Dart and Abby met eyes, interrupting the uniformed man.

“Something wrong?” Webster asked, seeing this.

“Everything’s just ducky,” Abby answered.

Webster continued, “And their assistant chief.”

“West Hartford’s?” Dart clarified. “Nolan?” he said, adding the name.

“That’s him. Yeah. Only he ain’t here. Showed up, talked to the K,” he said, meaning Kowalski, “and took off. It being a suicide and all, he didn’t seem too bothered.”

“Wanted to brief his chief and prepare a statement,” came the voice of Roman Kowalski. He looked tired; the buttons on his shirt indicated he had dressed hastily. “What brings
you
here?” he asked Dart.

“Sergeant Haite.”

“And you?” he asked Abby.

She didn’t want to explain her having been with Dartelli. She said for Kowalski’s benefit, “‘And you,
Lieutenant
.’ Is that what you meant to say, Detective?”

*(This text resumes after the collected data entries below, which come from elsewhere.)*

-- A's loop, characterised by pvC
lemma loopA (As : List Int) (k : Nat) :
    ∀ (n : Nat) (ans : Int), 1 ≤ n →
    solveLoop As k (↑n) (pvC As (n - 1) - As.getD (n - 1) 0) ans (pvS As n)
    = if ∃ j ∈ Finset.Ico n (n + k), pvC As j < As.getD j 0 then -1
      else ans + ∑ j ∈ Finset.Ico n (n + k), pvC As j := by
  induction k with
  | zero => intro n ans _; simp [solveLoop]
  | succ k ih =>
    intro n ans hn
    obtain ⟨m, rfl⟩ : ∃ m, n = m + 1 := ⟨n - 1, by omega⟩
    show solveLoop As (k + 1) (↑(m + 1)) (pvC As (m + 1 - 1) - As.getD (m + 1 - 1) 0) ans
        (pvS As (m + 1)) = _
    rw [solveLoop]
    have hne : ¬ ((↑(m + 1) : Int) = 0) := by push_cast; omega
    rw [if_neg hne]
    have hgd : PySem.List.pyGetD As (↑(m + 1)) 0 = As.getD (m + 1) 0 :=
      PySem.List.pyGetD_natCast As (m + 1) 0
    have hcurr2 : min ((pvC As (m + 1 - 1) - As.getD (m + 1 - 1) 0) * 2) (pvS As (m + 1))
        = pvC As (m + 1) := by
      simp only [Nat.add_sub_cancel]; rfl
    simp only [hgd, hcurr2]
    by_cases hfail : pvC As (m + 1) < As.getD (m + 1) 0
    · rw [if_pos hfail,
        if_pos ⟨m + 1, Finset.mem_Ico.mpr ⟨by omega, by omega⟩, hfail⟩]
    · rw [if_neg hfail]
      have harg1 : (↑(m + 1) : Int) + 1 = ↑(m + 1 + 1) := by push_cast; ring
      have harg2 : pvC As (m + 1) - As.getD (m + 1) 0
          = pvC As (m + 1 + 1 - 1) - As.getD (m + 1 + 1 - 1) 0 := by norm_num
      have harg3 : pvS As (m + 1) - As.getD (m + 1) 0 = pvS As (m + 1 + 1) := by
        have := pvS_succ As (m + 1); omega
      rw [harg1, harg2, harg3, ih (m + 1 + 1) (ans + pvC As (m + 1)) (by omega)]
      have hb : m + 1 + (k + 1) = m + 1 + 1 + k := by omega
      rw [hb]
      have hiff : (∃ j ∈ Finset.Ico (m + 1 + 1) (m + 1 + 1 + k), pvC As j < As.getD j 0)
          ↔ (∃ j ∈ Finset.Ico (m + 1) (m + 1 + 1 + k), pvC As j < As.getD j 0) := by
        constructor
        · rintro ⟨j, hj, hp⟩
          have hjm := Finset.mem_Ico.mp hj
          exact ⟨j, Finset.mem_Ico.mpr ⟨by omega, by omega⟩, hp⟩
        · rintro ⟨j, hj, hp⟩
          have hjm := Finset.mem_Ico.mp hj
          refine ⟨j, Finset.mem_Ico.mpr ⟨?_, by omega⟩, hp⟩
          rcases Nat.eq_or_lt_of_le hjm.1 with h | h
          · exact absurd hp (by rw [← h]; exact hfail)
          · omega
      rw [if_congr hiff rfl rfl]
      by_cases hex : ∃ j ∈ Finset.Ico (m + 1) (m + 1 + 1 + k), pvC As j < As.getD j 0
      · rw [if_pos hex, if_pos hex]
      · rw [if_neg hex, if_neg hex,
          Finset.sum_eq_sum_Ico_succ_bot (by omega : m + 1 < m + 1 + 1 + k)]
        ring

-- B's pass 1, characterised by pvD
lemma pass1 (As : List Int) (T : Int) (hT : pvS As 0 = T) (k : Nat) :
    ∀ (n : Nat) (acc : List Int), 1 ≤ n →
    altPass1 As T k (↑n) (pvD As (n - 1)) acc
    = if ∃ j ∈ Finset.Ico n (n + k), As.getD j 0 > pvD As j then none
      else some (acc ++ (List.range' n k).map (pvD As)) := by
  induction k with
  | zero => intro n acc _; simp [altPass1]
  | succ k ih =>
    intro n acc hn
    obtain ⟨m, rfl⟩ : ∃ m, n = m + 1 := ⟨n - 1, by omega⟩
    rw [altPass1]
    have hidx : (↑(m + 1) : Int) - 1 = ↑m := by push_cast; ring
    have hgd1 : PySem.List.pyGetD As ((↑(m + 1) : Int) - 1) 0 = As.getD m 0 := by
      rw [hidx]; exact PySem.List.pyGetD_natCast As m 0
    have hgd2 : PySem.List.pyGetD As (↑(m + 1)) 0 = As.getD (m + 1) 0 :=
      PySem.List.pyGetD_natCast As (m + 1) 0
    have hv : min (2 * (pvD As m - As.getD m 0)) T = pvD As (m + 1) := by
      rw [← hT]; rfl
    simp only [hgd1, hgd2, Nat.add_sub_cancel, hv]
    by_cases hfail : As.getD (m + 1) 0 > pvD As (m + 1)
    · rw [if_pos hfail,
        if_pos ⟨m + 1, Finset.mem_Ico.mpr ⟨by omega, by omega⟩, hfail⟩]
    · rw [if_neg hfail]
      have harg1 : (↑(m + 1) : Int) + 1 = ↑(m + 1 + 1) := by push_cast; ring
      have hprev : pvD As (m + 1) = pvD As (m + 1 + 1 - 1) := by norm_num
      rw [harg1, hprev, ih (m + 1 + 1) (acc ++ [pvD As (m + 1 + 1 - 1)]) (by omega)]
      have hb : m + 1 + (k + 1) = m + 1 + 1 + k := by omega
      rw [hb]
      have hiff : (∃ j ∈ Finset.Ico (m + 1 + 1) (m + 1 + 1 + k), As.getD j 0 > pvD As j)
          ↔ (∃ j ∈ Finset.Ico (m + 1) (m + 1 + 1 + k), As.getD j 0 > pvD As j) := by
        constructor
        · rintro ⟨j, hj, hp⟩
          have hjm := Finset.mem_Ico.mp hj
          exact ⟨j, Finset.mem_Ico.mpr ⟨by omega, by omega⟩, hp⟩
        · rintro ⟨j, hj, hp⟩
          have hjm := Finset.mem_Ico.mp hj
          refine ⟨j, Finset.mem_Ico.mpr ⟨?_, by omega⟩, hp⟩
          rcases Nat.eq_or_lt_of_le hjm.1 with h | h
          · exact absurd hp (by rw [← h]; exact hfail)
          · omega
      rw [if_congr hiff rfl rfl]
      by_cases hex : ∃ j ∈ Finset.Ico (m + 1) (m + 1 + 1 + k), As.getD j 0 > pvD As j
      · rw [if_pos hex, if_pos hex]
      · rw [if_neg hex, if_neg hex]
        have hr : List.range' (m + 1) (k + 1) = (m + 1) :: List.range' (m + 1 + 1) k := by
          rw [List.range'_succ]
        rw [hr]
        simp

Kowalski glared at her. “The wife was out with friends ’til about an hour ago. Comes home, finds the hubby spread all over the study. Calls nine-eleven.” Kowalski eyed Abby again, and Dart realized that maybe he was busy with his arithmetic.

The entrance foyer had a low ceiling with hand-hewn dark timbers and plaster that had pieces of yellow hay stuck into it. To Dart’s left, a gray-carpeted stairway ascended to the second floor. He passed a small stone column supporting a wicker basket filled with trick-or-treat candy and fresh fruit. He thought that on this of all nights, Halloween, there would have been, should have been, potential witnesses around and about.

“Did she find the house locked or open?” he asked Kowalski.

“If you want to sit in the fucking bleachers and watch, I got no problem,” Kowalski said. “But if you want to play Twenty Questions, fucking take it somewhere else.”

“You know what’s amazing about you,” Abby told Kowalski, stepping past him and moving toward the open study door, “is how delicately you handle the language.”

He opened his mouth to reply, but she cut him off, raising a finger at him, “And be careful what you say to your
superiors,
Detective.” With extra venom she added, “’Cause I’ll bust you down to traffic, given half the chance.”

Dart smiled at Kowalski and raised his eyebrows, taunting him.

Stepping up to Dartelli, Kowalski said earnestly, “I’m waiting on Buzz before I go in there. Don’t touch a fucking thing.” He pulled a pack of Marlboros from his coat pocket and stuck one in his mouth. “I’ll be outside.”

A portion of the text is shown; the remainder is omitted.